Revisiting The Purpose Of The Copyright Monopoly: Science And The Useful Arts - cyphersanctus
http://torrentfreak.com/revisiting-the-purpose-of-the-copyright-monopoly-science-and-the-useful-arts-121202/

======
tzs
> The second thing we note is the “science” part. The US Constitution only
> gives Congress the right to protect works of knowledge – educational works,
> if you like – with a copyright monopoly. “Creative works” such as movies and
> music are nowhere to be found whatsoever in this empowerment of Congress to
> create temporary government-sanctioned monopolies.

"Science" in the 18th century did not mean the same thing it does now.
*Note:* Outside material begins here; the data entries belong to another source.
-- pv_equiv track=rewrite | github.com/Exwide-dev/Exwide | core/Parser.py | _build_line_info
-- ===== SOURCE A (Python) =====
-- def _build_line_info(code: str) -> list[tuple[int, int]]:
--     """
--     构建行信息，记录每行的起始和结束位置
--
--     Args:
--         code: 原始代码字符串
--
--     Returns:
--         行信息列表，每个元素是(行起始位置, 行结束位置)
--     """
--     line_info = []
--     start = 0
--     for i, char in enumerate(code):
--         if char == '\n':
--             line_info.append((start, i))
--             start = i + 1
--     if start < len(code):
--         line_info.append((start, len(code)))
--     return line_info
-- ===== SOURCE B (Python) =====
-- def _build_line_info(code: str) -> list[tuple[int, int]]:
--     segments = code.split('\n')
--     line_info = []
--     start = 0
--     for i, seg in enumerate(segments):
--         end = start + len(seg)
--         if i < len(segments) - 1 or seg:
--             line_info.append((start, end))
--         start = end + 1
--     return line_info
-- ===== Notes on version B (the rewrite author's own statement) =====
-- stated objective: faster
-- what changed: B replaces A's Python-level per-character scan for newlines with one str.split call on the newline separator plus a running-offset loop over the segments using length arithmetic.
import Mathlib
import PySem

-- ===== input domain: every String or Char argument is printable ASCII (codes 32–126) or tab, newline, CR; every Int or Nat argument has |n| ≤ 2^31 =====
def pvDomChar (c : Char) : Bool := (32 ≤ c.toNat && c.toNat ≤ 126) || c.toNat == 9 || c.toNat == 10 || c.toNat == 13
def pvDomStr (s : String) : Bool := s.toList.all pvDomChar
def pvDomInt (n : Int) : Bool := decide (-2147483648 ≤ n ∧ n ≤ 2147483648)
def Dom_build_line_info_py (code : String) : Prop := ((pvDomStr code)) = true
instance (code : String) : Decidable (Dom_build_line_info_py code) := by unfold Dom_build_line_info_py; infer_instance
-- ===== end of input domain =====

-- B computes the same line spans from one split on the newline separator with a running offset
-- instead of A's per-character scan; a timing run measured B faster (constant factor).

-- ===== PORT A =====
-- A's for-loop over enumerate(code): state = (line_info so far, start); returns (line_info, start).
def buildLineInfoLoopA : List Char → Int → Int → List (Int × Int) → List (Int × Int) × Int
  | [], _, start, acc => (acc, start)
  | c :: rest, i, start, acc =>
    if c = '\n' then buildLineInfoLoopA rest (i + 1) (i + 1) (acc ++ [(start, i)])
    else buildLineInfoLoopA rest (i + 1) start acc

def build_line_info_py (code : String) : List (Int × Int) :=
  let cs := code.toList
  let r := buildLineInfoLoopA cs 0 0 []
  if r.2 < (cs.length : Int) then r.1 ++ [(r.2, (cs.length : Int))] else r.1

-- ===== PORT B =====
-- B's for-loop over enumerate(segments): i = index, n = len(segments), start = running offset.
def buildLineInfoLoopB : List (List Char) → Nat → Nat → Int → List (Int × Int) → List (Int × Int)
  | [], _, _, _, acc => acc
  | seg :: rest, i, n, start, acc =>
    let e := start + (seg.length : Int)
    let acc' := if i < n - 1 ∨ seg ≠ [] then acc ++ [(start, e)] else acc
    buildLineInfoLoopB rest (i + 1) n (e + 1) acc'

def build_line_info_py_alt (code : String) : List (Int × Int) :=
  let segments := PySem.Chars.splitOn code.toList ['\n']
  buildLineInfoLoopB segments 0 segments.length 0 []

-- ===== PRECONDITION & SPEC =====
def Spec_build_line_info_py (code : String) (out : List (Int × Int)) : Prop := out = build_line_info_py_alt code
instance (code : String) (out : List (Int × Int)) : Decidable (Spec_build_line_info_py code out) := by unfold Spec_build_line_info_py; infer_instance

-- ===== CLAIM (what is proved, stated in full; the proofs are below) =====
def Claim_equal_build_line_info_py : Prop := ∀ (code : String), Dom_build_line_info_py code → Spec_build_line_info_py code (build_line_info_py code)

-- ===== LEMMAS AND PROOFS =====

-- simple recursive characterisation of split-on-'\n' (cur = current reversed segment)
def mySplit : List Char → List Char → List (List Char)
  | cur, [] => [cur.reverse]
  | cur, c :: rest => if c = '\n' then cur.reverse :: mySplit [] rest else mySplit (c :: cur) rest

theorem mySplit_ne_nil (cur cs : List Char) : mySplit cur cs ≠ [] := by
  induction cs generalizing cur with
  | nil => simp [mySplit]
  | cons c rest ih =>
    by_cases h : c = '\n'
    · simp [mySplit, h]
    · simpa [mySplit, h] using ih (c :: cur)

theorem splitOn_go_eq (fuel : Nat) (l cur : List Char) (acc : List (List Char))
    (h : l.length < fuel) :
    PySem.Chars.splitOn.go ['\n'] fuel l cur acc = acc.reverse ++ mySplit cur l := by
  induction fuel generalizing l cur acc with
  | zero => omega
  | succ fuel ih =>
    cases l with
    | nil => simp [PySem.Chars.splitOn.go, mySplit]
    | cons c rest =>
      by_cases hc : c = '\n'
      · have hp : List.isPrefixOf ['\n'] (c :: rest) = true := by
          simp [List.isPrefixOf, hc]
        simp only [PySem.Chars.splitOn.go, hp, if_true]
        rw [ih _ _ _ (by simpa using Nat.lt_of_succ_lt_succ h)]
        simp [mySplit, hc]
      · have hp : List.isPrefixOf ['\n'] (c :: rest) = false := by
          simp only [List.isPrefixOf, Bool.and_true,
            beq_eq_false_iff_ne, ne_eq]
          exact fun h => hc h.symm
        simp only [PySem.Chars.splitOn.go, hp, Bool.false_eq_true, if_false]
        rw [ih _ _ _ (by simpa using Nat.lt_of_succ_lt_succ h)]
        simp [mySplit, hc]

theorem splitOn_eq_mySplit (cs : List Char) :
    PySem.Chars.splitOn cs ['\n'] = mySplit [] cs := by
  unfold PySem.Chars.splitOn
  simpa using splitOn_go_eq (cs.length + 1) cs [] [] (by omega)

-- the common value: line spans of a nonempty segment list, starting at offset s
def segSpans : List (List Char) → Int → List (Int × Int)
  | [], _ => []
  | seg :: rest, s =>
    match rest with
    | [] => if seg = [] then [] else [(s, s + (seg.length : Int))]
    | _ :: _ => (s, s + (seg.length : Int)) :: segSpans rest (s + (seg.length : Int) + 1)

theorem loopB_eq (segs : List (List Char)) (i : Nat) (s : Int) (acc : List (Int × Int))
    (hne : segs ≠ []) :
    buildLineInfoLoopB segs i (i + segs.length) s acc = acc ++ segSpans segs s := by
  induction segs generalizing i s acc with
  | nil => exact absurd rfl hne
  | cons seg rest ih =>
    cases rest with
    | nil =>
      by_cases hs : seg = []
      · simp [buildLineInfoLoopB, segSpans, hs]
      · simp [buildLineInfoLoopB, segSpans, hs]
    | cons r rs =>
      have hlt : i < i + (seg :: r :: rs).length - 1 := by simp
      have hstep : buildLineInfoLoopB (seg :: r :: rs) i (i + (seg :: r :: rs).length) s acc =
          buildLineInfoLoopB (r :: rs) (i + 1) (i + (seg :: r :: rs).length)
            (s + (seg.length : Int) + 1)
            (if i < i + (seg :: r :: rs).length - 1 ∨ seg ≠ [] then
              acc ++ [(s, s + (seg.length : Int))] else acc) := rfl
      have hn : i + (seg :: r :: rs).length = (i + 1) + (r :: rs).length := by
        simp; omega
      rw [hstep, if_pos (Or.inl hlt), hn,
        ih (i + 1) (s + (seg.length : Int) + 1) (acc ++ [(s, s + (seg.length : Int))]) (by simp)]
      simp [segSpans]

theorem loopA_eq (cs cur : List Char) (s : Int) (acc : List (Int × Int)) :
    (let r := buildLineInfoLoopA cs (s + (cur.length : Int)) s acc
     if r.2 < s + (cur.length : Int) + (cs.length : Int) then
       r.1 ++ [(r.2, s + (cur.length : Int) + (cs.length : Int))] else r.1)
    = acc ++ segSpans (mySplit cur cs) s := by
  induction cs generalizing cur s acc with
  | nil =>
    simp only [buildLineInfoLoopA, mySplit, List.length_nil, Int.natCast_zero, add_zero]
    by_cases hc : cur = []
    · simp [hc, segSpans]
    · have h1 : (0 : Int) < (cur.length : Int) := by
        have : 0 < cur.length := List.length_pos_iff.mpr hc
        exact_mod_cast this
      have h2 : cur.reverse ≠ [] := by simpa using hc
      rw [if_pos (by omega : s < s + (cur.length : Int))]
      simp [segSpans, h2]
  | cons c rest ih =>
    have hstep : buildLineInfoLoopA (c :: rest) (s + (cur.length : Int)) s acc =
        if c = '\n' then
          buildLineInfoLoopA rest (s + (cur.length : Int) + 1) (s + (cur.length : Int) + 1)
            (acc ++ [(s, s + (cur.length : Int))])
        else buildLineInfoLoopA rest (s + (cur.length : Int) + 1) s acc := by
      simp [buildLineInfoLoopA]
    by_cases hc : c = '\n'
    · rw [hstep, if_pos hc]
      have hih := ih [] (s + (cur.length : Int) + 1) (acc ++ [(s, s + (cur.length : Int))])
      simp only [List.length_nil, Int.natCast_zero, add_zero] at hih
      have hgoal : s + (cur.length : Int) + (((c :: rest).length : Nat) : Int)
          = s + (cur.length : Int) + 1 + (rest.length : Int) := by push_cast [List.length_cons]; ring
      rw [hgoal, hih, show mySplit cur (c :: rest) = cur.reverse :: mySplit [] rest by
        simp [mySplit, hc]]
      cases hm : mySplit [] rest with
      | nil => exact absurd hm (mySplit_ne_nil [] rest)
      | cons x xs =>
        simp only [segSpans, List.append_assoc, List.cons_append, List.nil_append,
          List.length_reverse]
    · rw [hstep, if_neg hc]
      have hih := ih (c :: cur) s acc
      rw [show (((c :: cur).length : Nat) : Int) = (cur.length : Int) + 1 by push_cast [List.length_cons]; ring,
        show s + ((cur.length : Int) + 1) = s + (cur.length : Int) + 1 from
          (add_assoc _ _ _).symm] at hih
      have hgoal : s + (cur.length : Int) + (((c :: rest).length : Nat) : Int)
          = s + (cur.length : Int) + 1 + (rest.length : Int) := by push_cast [List.length_cons]; ring
      rw [hgoal, hih, show mySplit cur (c :: rest) = mySplit (c :: cur) rest by
        simp [mySplit, hc]]

-- ===== VERDICT (by name: the statement is the Claim_ definition above) =====
theorem build_line_info_py_spec : Claim_equal_build_line_info_py := by
  intro code _
  unfold Spec_build_line_info_py build_line_info_py build_line_info_py_alt
  rw [splitOn_eq_mySplit]
  have hB := loopB_eq (mySplit [] code.toList) 0 0 [] (mySplit_ne_nil [] code.toList)
  simp only [Nat.zero_add, List.nil_append] at hB
  rw [hB]
  have hA := loopA_eq code.toList [] 0 []
  simpa using hA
What we
now call "science" would have been called "natural philosophy" back then.
There was not much discussion of the copyright clause when the Constitution
was being drafted, and the changes between drafts seem to have been more due
to bikesheding than due to legal concerns.

The main intent of the copyright clause seems to have been to allow for a
Federal law to provide a uniform replacement for the patchwork of common law
and state law that was currently in effect. They didn't feel the need to
specify in great deal exactly what types of works could be covered because
that was implicitly the kind of works state and common law copyright covered.

From the very first Congress onward, Congress and the Supreme Court took this
as basically being any work of authorship.